■ **EXERCISE**
Restate word for word the lines of the entries below, starting with the line that holds "-- ===== PRECONDITION" and ending with the line that holds "instance (string : String) (out", and no others.

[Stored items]
▬▬▬

-- pv_equiv track=rewrite | github.com/DomincDootson/Data_Science_Projects | New_Vegan_Book/Recipe.py | remove_html_tags
-- ===== SOURCE A (Python) =====
-- def remove_html_tags(string):
-- 	split_string, string =  [char for char in string], '' # you don't need to split it
-- 	is_in_tag = False
--
-- 	for char in split_string:
--
-- 		if (char == '<' or is_in_tag):
-- 			is_in_tag = True
-- 			if char == '>':
-- 				is_in_tag = False
-- 		else:
-- 			string += char
--
-- 	return string
-- ===== SOURCE B (Python) =====
-- def remove_html_tags(string):
--     out = []
--     i = 0
--     n = len(string)
--     while i < n:
--         j = string.find('<', i)
--         if j == -1:
--             out.append(string[i:])
--             break
--         out.append(string[i:j])
--         k = string.find('>', j + 1)
--         i = n if k == -1 else k + 1
--     return ''.join(out)
-- ===== Notes on version B (the rewrite author's own statement) =====
-- stated objective: faster
-- what changed: Replaces A's per-character boolean state machine (with quadratic string +=) with chunked scanning: B jumps between tags with str.find, slices whole untagged segments, and joins them once at the end.
import Mathlib
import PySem

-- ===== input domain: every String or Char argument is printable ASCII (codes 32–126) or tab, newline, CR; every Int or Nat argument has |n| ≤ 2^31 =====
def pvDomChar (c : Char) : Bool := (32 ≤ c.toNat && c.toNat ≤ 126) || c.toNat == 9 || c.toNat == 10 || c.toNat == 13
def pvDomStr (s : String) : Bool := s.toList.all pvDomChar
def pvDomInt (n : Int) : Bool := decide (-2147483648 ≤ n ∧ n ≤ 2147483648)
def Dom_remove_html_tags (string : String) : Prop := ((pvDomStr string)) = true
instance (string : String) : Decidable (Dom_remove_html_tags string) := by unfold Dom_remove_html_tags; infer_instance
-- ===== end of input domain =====

-- B replaces A's per-character boolean state machine with chunked scanning (copy the
-- segment up to the next '<', then skip through the next '>'); return values only,
-- same on all inputs.

-- ===== PORT A =====
-- A: single pass over the characters with an is_in_tag flag; builds the result by appending.
def remove_html_tags (string : String) : String :=
  let split_string := string.toList
  let res := split_string.foldl
    (fun (st : List Char × Bool) char =>
      if char == '<' || st.2 then
        (st.1, char != '>')
      else
        (st.1 ++ [char], st.2))
    ([], false)
  String.mk res.1

-- ===== PORT B =====
-- B-side helper: one chunk = copy everything before the next '<' (string.find('<', i)),
-- then skip through the matching '>' (string.find('>', j+1)); recurse on the remainder.
def altChunks (l : List Char) : List Char :=
  match h : l.dropWhile (fun c => c != '<') with
  | [] => l
  | _ :: r =>
      l.takeWhile (fun c => c != '<') ++ altChunks ((r.dropWhile (fun c => c != '>')).drop 1)
termination_by l.length
decreasing_by
  have h1 : (l.dropWhile (fun c => c != '<')).length ≤ l.length := List.length_dropWhile_le _ _
  have h2 : (r.dropWhile (fun c => c != '>')).length ≤ r.length := List.length_dropWhile_le _ _
  simp [h] at h1
  have h3 : ((r.dropWhile (fun c => c != '>')).drop 1).length ≤ (r.dropWhile (fun c => c != '>')).length :=
    by simp
  omega

def remove_html_tags_alt (string : String) : String :=
  String.mk (altChunks string.toList)

-- ===== PRECONDITION & SPEC =====
def Spec_remove_html_tags (string : String) (out : String) : Prop := out = remove_html_tags_alt string
instance (string : String) (out : String) : Decidable (Spec_remove_html_tags string out) := by unfold Spec_remove_html_tags; infer_instance

-- ===== CLAIM (what is proved, stated in full; the proofs are below) =====
def Claim_equal_remove_html_tags : Prop := ∀ (string : String), Dom_remove_html_tags string → Spec_remove_html_tags string (remove_html_tags string)

-- ===== LEMMAS AND PROOFS =====

-- A's step function, named for the proofs.
def stepA (st : List Char × Bool) (char : Char) : List Char × Bool :=
  if char == '<' || st.2 then (st.1, char != '>') else (st.1 ++ [char], st.2)

lemma foldl_stepA_eq (l : List Char) (acc : List Char) :
    List.foldl stepA (acc, false) l =
      List.foldl (fun (st : List Char × Bool) char =>
        if char == '<' || st.2 then (st.1, char != '>') else (st.1 ++ [char], st.2))
        (acc, false) l := rfl

-- while in-tag, A skips characters up to and including the first '>'
lemma skip_phase (l : List Char) (acc : List Char) :
    (List.foldl stepA (acc, true) l).1 =
      (List.foldl stepA (acc, false) ((l.dropWhile (fun c => c != '>')).drop 1)).1 := by
  induction l generalizing acc with
  | nil => simp
  | cons c rest ih =>
      by_cases hc : c = '>'
      · subst hc
        simp [stepA, List.dropWhile]
      · have : (c != '>') = true := by simp [hc]
        simp [stepA, List.dropWhile, this, ih]

lemma altChunks_of_nil (l : List Char) (h : l.dropWhile (fun c => c != '<') = []) :
    altChunks l = l := by
  rw [altChunks]
  split
  · rfl
  · rename_i head r heq
    rw [h] at heq
    cases heq

lemma altChunks_of_cons (l : List Char) (x : Char) (r : List Char)
    (h : l.dropWhile (fun c => c != '<') = x :: r) :
    altChunks l =
      l.takeWhile (fun c => c != '<') ++ altChunks ((r.dropWhile (fun c => c != '>')).drop 1) := by
  rw [altChunks]
  split
  · rename_i heq
    rw [h] at heq
    cases heq
  · rename_i head r' heq
    rw [h] at heq
    injection heq with h1 h2
    subst h2
    rfl

lemma altChunks_nil : altChunks [] = [] := altChunks_of_nil [] rfl

lemma altChunks_lt (rest : List Char) :
    altChunks ('<' :: rest) = altChunks ((rest.dropWhile (fun c => c != '>')).drop 1) := by
  have h : ('<' :: rest).dropWhile (fun c => c != '<') = '<' :: rest := by
    simp [List.dropWhile]
  rw [altChunks_of_cons _ _ _ h]
  simp [List.takeWhile]

lemma altChunks_cons (c : Char) (hc : c ≠ '<') (rest : List Char) :
    altChunks (c :: rest) = c :: altChunks rest := by
  have hcb : (c != '<') = true := by simp [hc]
  have hd : (c :: rest).dropWhile (fun c => c != '<') = rest.dropWhile (fun c => c != '<') := by
    simp [List.dropWhile, hcb]
  cases hdw : rest.dropWhile (fun c => c != '<') with
  | nil =>
      rw [altChunks_of_nil (c :: rest) (by rw [hd, hdw]), altChunks_of_nil rest hdw]
  | cons x r =>
      rw [altChunks_of_cons (c :: rest) x r (by rw [hd, hdw]), altChunks_of_cons rest x r hdw]
      simp [List.takeWhile, hcb]

lemma main_eq (l : List Char) (acc : List Char) :
    (List.foldl stepA (acc, false) l).1 = acc ++ altChunks l := by
  match l with
  | [] => simp [altChunks_nil]
  | c :: rest =>
      by_cases hc : c = '<'
      · subst hc
        have hstep : stepA (acc, false) '<' = (acc, true) := by simp [stepA]
        rw [List.foldl_cons, hstep, skip_phase, main_eq, altChunks_lt]
      · have hstep : stepA (acc, false) c = (acc ++ [c], false) := by
          simp [stepA]
          intro h; exact absurd h hc
        rw [List.foldl_cons, hstep, main_eq, altChunks_cons c hc]
        simp
  termination_by l.length
  decreasing_by
    · have h1 := List.length_dropWhile_le (fun c => c != '>') rest
      simp; omega
    · simp

-- ===== VERDICT (by name: the statement is the Claim_ definition above) =====
theorem remove_html_tags_spec : Claim_equal_remove_html_tags := by
  intro s _
  unfold Spec_remove_html_tags remove_html_tags remove_html_tags_alt
  simp only
  rw [← foldl_stepA_eq, main_eq]
  simp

▬▬▬

■ **TASK RESULT**
-- ===== PRECONDITION & SPEC =====
def Spec_remove_html_tags (string : String) (out : String) : Prop := out = remove_html_tags_alt string
instance (string : String) (out : String) : Decidable (Spec_remove_html_tags string out) := by unfold Spec_remove_html_tags; infer_instance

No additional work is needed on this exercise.